In [1]:
# %%
import pandas as pd
import numpy as np
from sklearn.feature_extraction.text import TfidfVectorizer
from sklearn.metrics.pairwise import cosine_similarity
from sklearn.model_selection import KFold

# %%
# Load data
df_wisata = pd.read_csv("../0. Dataset/Dataset_Toba_Text_Processed.csv")
df_history = pd.read_csv("../0. Dataset/userHistory.csv")

# TF-IDF untuk semua tempat wisata
tfidf = TfidfVectorizer()
tfidf_matrix = tfidf.fit_transform(df_wisata['tags_joined'])

# %%
def hit_rate_fold(train_visits, test_visits, top_n=5):
    # Ambil indeks train dari df_wisata
    visited_indices = df_wisata[df_wisata['title'].isin(train_visits)].index
    if len(visited_indices) == 0:
        return None  # Profil tidak bisa dibentuk

    # Bangun profil user
    user_profile_matrix = tfidf_matrix[visited_indices].mean(axis=0)
    user_profile = np.asarray(user_profile_matrix).reshape(1, -1)

    # Hitung similarity
    similarities = cosine_similarity(user_profile, tfidf_matrix).flatten()
    df_wisata['similarity'] = similarities

    # Buang wisata yang ada di train
    rekomendasi = df_wisata[~df_wisata['title'].isin(train_visits)]
    rekomendasi = rekomendasi.sort_values(by='similarity', ascending=False)

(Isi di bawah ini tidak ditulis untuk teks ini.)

-- pv_equiv track=rewrite | github.com/hoanbka/advanced-algorithms | LongChain.py | bfs
-- ===== SOURCE A (Python) =====
-- def bfs(map):
--     ans = []
--     for i in range(len(map)):
--         for j in range(len(map[i])):
--             queue = [[i, j]]
--             curr = []
--
--             while len(queue) > 0:
--                 top = queue.pop()
--                 x , y = top[0], top[1]
--                 currValue = map[x][y]
--
--                 curr.append(currValue)
--
--                 directions = [[-1, 0], [1, 0], [0, 1], [0, -1]]
--                 for direction in directions:
--                     _x, _y = direction[0], direction[1]
--                     if x + _x >= 0  and x + _x <= len(map)-1 and y + _y >= 0 and y + _y <= len(map[i]) - 1 and \
--                     map[x + _x][y + _y] == currValue + 1:
--                         queue.append([x + _x, y + _y])
--                         break
--             if len(curr) > 1: ans.append(curr)
--     ans.sort()
--     if len(ans) == 0: return []
--     return ans[0]
-- ===== SOURCE B (Python) =====
-- def _upd(best, v, l):
--     if l > 1:
--         cand = (v, l)
--         if best is None or cand < best:
--             return cand
--     return best
--
--
-- def bfs(map):
--     n = len(map)
--     best = None
--     for i in range(n):
--         for j in range(len(map[i])):
--             v = map[i][j]
--             x, y, l = i, j, 1
--             while True:
--                 nxt = None
--                 for dx, dy in ((-1, 0), (1, 0), (0, 1), (0, -1)):
--                     a, b = x + dx, y + dy
--                     if 0 <= a < n and 0 <= b < len(map[a]) and map[a][b] == v + l:
--                         nxt = (a, b)
--                         break
--                 if nxt is None:
--                     break
--                 x, y = nxt
--                 l += 1
--             best = _upd(best, v, l)
--     return [] if best is None else list(range(best[0], best[0] + best[1]))
-- ===== Notes on version B (the rewrite author's own statement) =====
-- stated objective: faster
-- what changed: Instead of materialising one value-list per cell, collecting all of them and sorting the whole collection to take its first element, B tracks only the running lexicographic minimum of (start value, chain length) in one pass and rebuilds the answer as list(range(v, v+l)), exploiting that every chain is a run of consecutive integers, so the lexicographically smallest chain is the one with the smallest (start, length) pair.
-- outside the precondition, e.g. on bfs([[1, 2], [1, 3], [1, 2], [0]]): A returns [0, 1], B returns [0, 1, 2, 3]; on bfs([[1], [2, 3]]): A raises IndexError, B returns [1, 2, 3]
import Mathlib
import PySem
-- pv_equiv track=rewrite | github.com/tuanphung2005/CTDLGT-Slide-PTIT | code/code-ptit/QUAYLUI-NHANHCAN/DSA02001.py | solve
-- ===== SOURCE A (Python) =====
-- def solve(n, a):
--     res = [a]
--     current = a[:]
--
--     while len(current) > 1:
--         next = [current[i] + current[i+1] for i in range(len(current) - 1)]
--         res.append(next)
--         current = next
--     return res
-- ===== SOURCE B (Python) =====
-- from math import comb
--
-- def solve(n, a):
--     L = len(a)
--     res = [list(a)]
--     for r in range(1, L):
--         coeffs = [comb(r, j) for j in range(r + 1)]
--         res.append([sum(c * x for c, x in zip(coeffs, a[i:i + r + 1]))
--                     for i in range(L - r)])
--     return res
-- ===== Notes on version B (the rewrite author's own statement) =====
-- stated objective: alternative
-- what changed: Each triangle row is computed directly from the original array as a binomial-weighted sum (Pascal row C(r,0..r) built once per row, then dot products with slices of a), instead of A's row-by-row pairwise-sum iteration.
import Mathlib
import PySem

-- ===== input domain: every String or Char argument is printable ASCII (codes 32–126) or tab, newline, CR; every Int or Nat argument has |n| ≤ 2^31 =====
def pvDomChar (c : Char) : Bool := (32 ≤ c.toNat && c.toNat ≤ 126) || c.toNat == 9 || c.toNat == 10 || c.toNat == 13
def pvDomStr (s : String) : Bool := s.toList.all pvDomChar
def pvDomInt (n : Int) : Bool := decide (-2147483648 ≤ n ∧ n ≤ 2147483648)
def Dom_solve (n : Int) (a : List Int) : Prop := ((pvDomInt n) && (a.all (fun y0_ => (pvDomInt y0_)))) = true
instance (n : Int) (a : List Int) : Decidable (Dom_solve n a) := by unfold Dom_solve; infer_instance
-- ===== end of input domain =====

-- B computes each triangle row directly from the original array as a binomial-coefficient
-- weighted sum (one Pascal row per output row) instead of A's incremental pairwise-sum loop.

-- ===== PORT A =====
-- next = [current[i] + current[i+1] for i in range(len(current) - 1)]
-- (both indices are in range for every i the comprehension produces, so pyGetD is exact here)
def pvNext (current : List Int) : List Int :=
  (PySem.List.pyRange 0 ((current.length : Int) - 1) 1).map
    (fun i => PySem.List.pyGetD current i 0 + PySem.List.pyGetD current (i + 1) 0)

-- used by pvLoop's termination proof
theorem pvNext_length (current : List Int) :
    (pvNext current).length = current.length - 1 := by
  simp [pvNext, PySem.List.length_pyRange_one]

-- the while loop of A, accumulating res
def pvLoop (res : List (List Int)) (current : List Int) : List (List Int) :=
  if current.length > 1 then
    pvLoop (res ++ [pvNext current]) (pvNext current)
  else res
termination_by current.length
decreasing_by rw [pvNext_length]; omega

def solve (n : Int) (a : List Int) : List (List Int) :=
  pvLoop [a] a

-- ===== PORT B =====
-- coeffs = [comb(r, j) for j in range(r + 1)]
def pvCoeffs (r : Nat) : List Int :=
  (List.range (r + 1)).map (fun j => ((r.choose j : Int)))

-- [sum(c * x for c, x in zip(coeffs, a[i:i + r + 1])) for i in range(L - r)]
def pvRowB (a : List Int) (r : Nat) : List Int :=
  (List.range (a.length - r)).map (fun (i : Nat) =>
    (((pvCoeffs r).zip (PySem.List.slice a (some ((i : Int))) (some (((i : Int)) + ((r+1:Nat):Int))))).map
      (fun p => p.1 * p.2)).sum)

-- res = [list(a)]; for r in range(1, L): res.append(row r)
def solve_alt (n : Int) (a : List Int) : List (List Int) :=
  (List.range' 1 (a.length - 1)).foldl (fun res r => res ++ [pvRowB a r]) [a]

-- ===== PRECONDITION & SPEC =====
def Spec_solve (n : Int) (a : List Int) (out : List (List Int)) : Prop := out = solve_alt n a
instance (n : Int) (a : List Int) (out : List (List Int)) : Decidable (Spec_solve n a out) := by unfold Spec_solve; infer_instance

-- ===== CLAIM (what is proved, stated in full; the proofs are below) =====
def Claim_equal_solve : Prop := ∀ (n : Int) (a : List Int), Dom_solve n a → Spec_solve n a (solve n a)

-- ===== LEMMAS AND PROOFS =====

-- entry (r, i) of B, as a Finset sum
def pvF (a : List Int) (r i : Nat) : Int :=
  ∑ j ∈ Finset.range (r + 1), ((r.choose j : Int)) * a.getD (i + j) 0

-- row r of B, in index form
def pvRowF (a : List Int) (r : Nat) : List Int :=
  (List.range (a.length - r)).map (fun i => pvF a r i)

theorem pv_sum_map_range (f : Nat → Int) (n : Nat) :
    ((List.range n).map f).sum = ∑ j ∈ Finset.range n, f j := by
  induction n with
  | zero => simp
  | succ n ih => rw [List.range_succ, Finset.sum_range_succ]; simp [ih]

theorem pv_zip_eq (f : Nat → Int) (ys : List Int) (n : Nat) (h : n ≤ ys.length) :
    ((List.range n).map f).zip ys = (List.range n).map (fun j => (f j, ys.getD j 0)) := by
  apply List.ext_getElem
  · simp; omega
  · intro j h1 h2
    simp at h1
    rw [List.getElem_zip]
    simp [List.getD_eq_getElem?_getD, List.getElem?_eq_getElem (by omega : j < ys.length)]

-- B's zip-of-Pascal-row rows are exactly the binomial sums pvF
theorem pvRowB_eq_F (a : List Int) (r : Nat) : pvRowB a r = pvRowF a r := by
  unfold pvRowB pvRowF
  apply List.map_congr_left
  intro i hi
  simp at hi
  rw [PySem.List.slice_natCast_add]
  have hlen : r + 1 ≤ ((a.drop i).take (r+1)).length := by simp; omega
  rw [pvCoeffs, pv_zip_eq _ _ _ hlen, List.map_map, pv_sum_map_range]
  unfold pvF
  apply Finset.sum_congr rfl
  intro j hj
  simp at hj
  have h1 : j < ((a.drop i).take (r+1)).length := by omega
  have h2 : i + j < a.length := by omega
  simp only [Function.comp_apply]
  rw [List.getD_eq_getElem?_getD, List.getElem?_eq_getElem h1,
      List.getD_eq_getElem?_getD, List.getElem?_eq_getElem h2]
  simp [List.getElem_take, List.getElem_drop]

theorem pvRowF_length (a : List Int) (r : Nat) :
    (pvRowF a r).length = a.length - r := by simp [pvRowF]

theorem pvRowF_zero (a : List Int) : pvRowF a 0 = a := by
  unfold pvRowF pvF
  simp
  exact List.ext_getElem (by simp)
    (by intro i h1 h2; simp [List.getElem?_eq_getElem h2])

-- Pascal convolution: the pairwise-sum recurrence, entrywise
theorem pvF_pascal (a : List Int) (r i : Nat) :
    pvF a r i + pvF a r (i + 1) = pvF a (r + 1) i := by
  unfold pvF
  rw [Finset.sum_range_succ' (fun j => ((r+1).choose j : Int) * a.getD (i + j) 0) (r+1)]
  rw [Finset.sum_range_succ' (fun j => (r.choose j : Int) * a.getD (i + j) 0) r]
  have h2 : ∑ j ∈ Finset.range (r + 1), ((r.choose j : Int)) * a.getD (i + 1 + j) 0
      = ∑ j ∈ Finset.range (r + 1), ((r.choose j : Int)) * a.getD (i + (j + 1)) 0 := by
    apply Finset.sum_congr rfl; intro j _; ring_nf
  rw [h2]
  have h3 : ∑ j ∈ Finset.range (r + 1), (((r+1).choose (j+1) : Int)) * a.getD (i + (j + 1)) 0
      = ∑ j ∈ Finset.range (r + 1), ((r.choose j : Int)) * a.getD (i + (j + 1)) 0
        + ∑ j ∈ Finset.range (r + 1), ((r.choose (j+1) : Int)) * a.getD (i + (j + 1)) 0 := by
    rw [← Finset.sum_add_distrib]
    apply Finset.sum_congr rfl; intro j _
    rw [Nat.choose_succ_succ]
    push_cast; ring
  have h4 : ∑ j ∈ Finset.range (r + 1), ((r.choose (j+1) : Int)) * a.getD (i + (j + 1)) 0
      = ∑ j ∈ Finset.range r, ((r.choose (j+1) : Int)) * a.getD (i + (j + 1)) 0 := by
    rw [Finset.sum_range_succ]; simp
  rw [h3, h4]
  simp
  ring

theorem pvRowF_getD (a : List Int) (r k : Nat) (hk : k < a.length - r) :
    (pvRowF a r).getD k 0 = pvF a r k := by
  rw [pvRowF, List.getD_eq_getElem?_getD]
  rw [List.getElem?_map, List.getElem?_range hk]
  simp

-- the pairwise-sum step maps B's row r to B's row r + 1
theorem pvNext_rowF (a : List Int) (r : Nat) :
    pvNext (pvRowF a r) = pvRowF a (r + 1) := by
  apply List.ext_getElem
  · rw [pvNext_length, pvRowF_length, pvRowF_length]; omega
  · intro k h1 h2
    rw [pvNext_length, pvRowF_length] at h1
    unfold pvNext
    rw [List.getElem_map, PySem.List.getElem_pyRange_one]
    have hk1 : (0:Int) + (k:Int) = ((k:Nat):Int) := by ring
    have hk2 : (k:Int) + 1 = ((k+1:Nat):Int) := by push_cast; ring
    rw [hk1, hk2, PySem.List.pyGetD_natCast, PySem.List.pyGetD_natCast]
    rw [pvRowF_getD a r k (by omega), pvRowF_getD a r (k+1) (by omega)]
    rw [pvF_pascal]
    have h2' : k < a.length - (r+1) := by rw [pvRowF_length] at h2; omega
    have hgd := pvRowF_getD a (r+1) k h2'
    rw [List.getD_eq_getElem?_getD, List.getElem?_eq_getElem h2] at hgd
    have h3 : (pvRowF a (r + 1))[k] = pvF a (r+1) k := by simpa using hgd
    rw [h3]

theorem pvLoop_spec (a : List Int) (k : Nat) :
    ∀ (r : Nat) (acc : List (List Int)), a.length - 1 = r + k →
      pvLoop acc (pvRowF a r) = acc ++ (List.range' (r + 1) k).map (fun s => pvRowF a s) := by
  induction k with
  | zero =>
    intro r acc h
    rw [pvLoop, if_neg (by rw [pvRowF_length]; omega)]
    simp
  | succ k ih =>
    intro r acc h
    rw [pvLoop, if_pos (by rw [pvRowF_length]; omega)]
    rw [pvNext_rowF, ih (r+1) _ (by omega), List.range'_succ, List.map_cons]
    simp

-- B's append-loop, as prefix ++ map
theorem pv_solve_alt_eq (n : Int) (a : List Int) :
    solve_alt n a = [a] ++ (List.range' 1 (a.length - 1)).map (fun r => pvRowF a r) := by
  unfold solve_alt
  rw [PySem.List.foldl_append_singleton_eq_map]
  simp [pvRowB_eq_F]

-- ===== VERDICT (by name: the statement is the Claim_ definition above) =====
theorem solve_spec : Claim_equal_solve := by
  intro n a _
  unfold Spec_solve solve
  rw [pv_solve_alt_eq]
  have h := pvLoop_spec a (a.length - 1) 0 [a] (by omega)
  rw [pvRowF_zero] at h
  simpa using h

    # Ambil Top-N rekomendasi
    top_rekomendasi = rekomendasi['title'].head(top_n).tolist()

    # Hit Rate: berapa dari test_visits yang muncul di Top-N
    hits = len(set(top_rekomendasi) & set(test_visits))
    hit_rate = hits / len(test_visits)
    return hit_rate

# %%
def evaluate_user_kfold(user_id, top_n=5, k=5):
    user_visits = df_history[df_history['userID'] == user_id]['namaWisata'].tolist()
    
    if len(user_visits) < k:
        return None  # Data terlalu sedikit untuk KFold

    kf = KFold(n_splits=k, shuffle=True, random_state=42)
    fold_hit_rates = []

    for train_index, test_index in kf.split(user_visits):
        train_visits = [user_visits[i] for i in train_index]
        test_visits = [user_visits[i] for i in test_index]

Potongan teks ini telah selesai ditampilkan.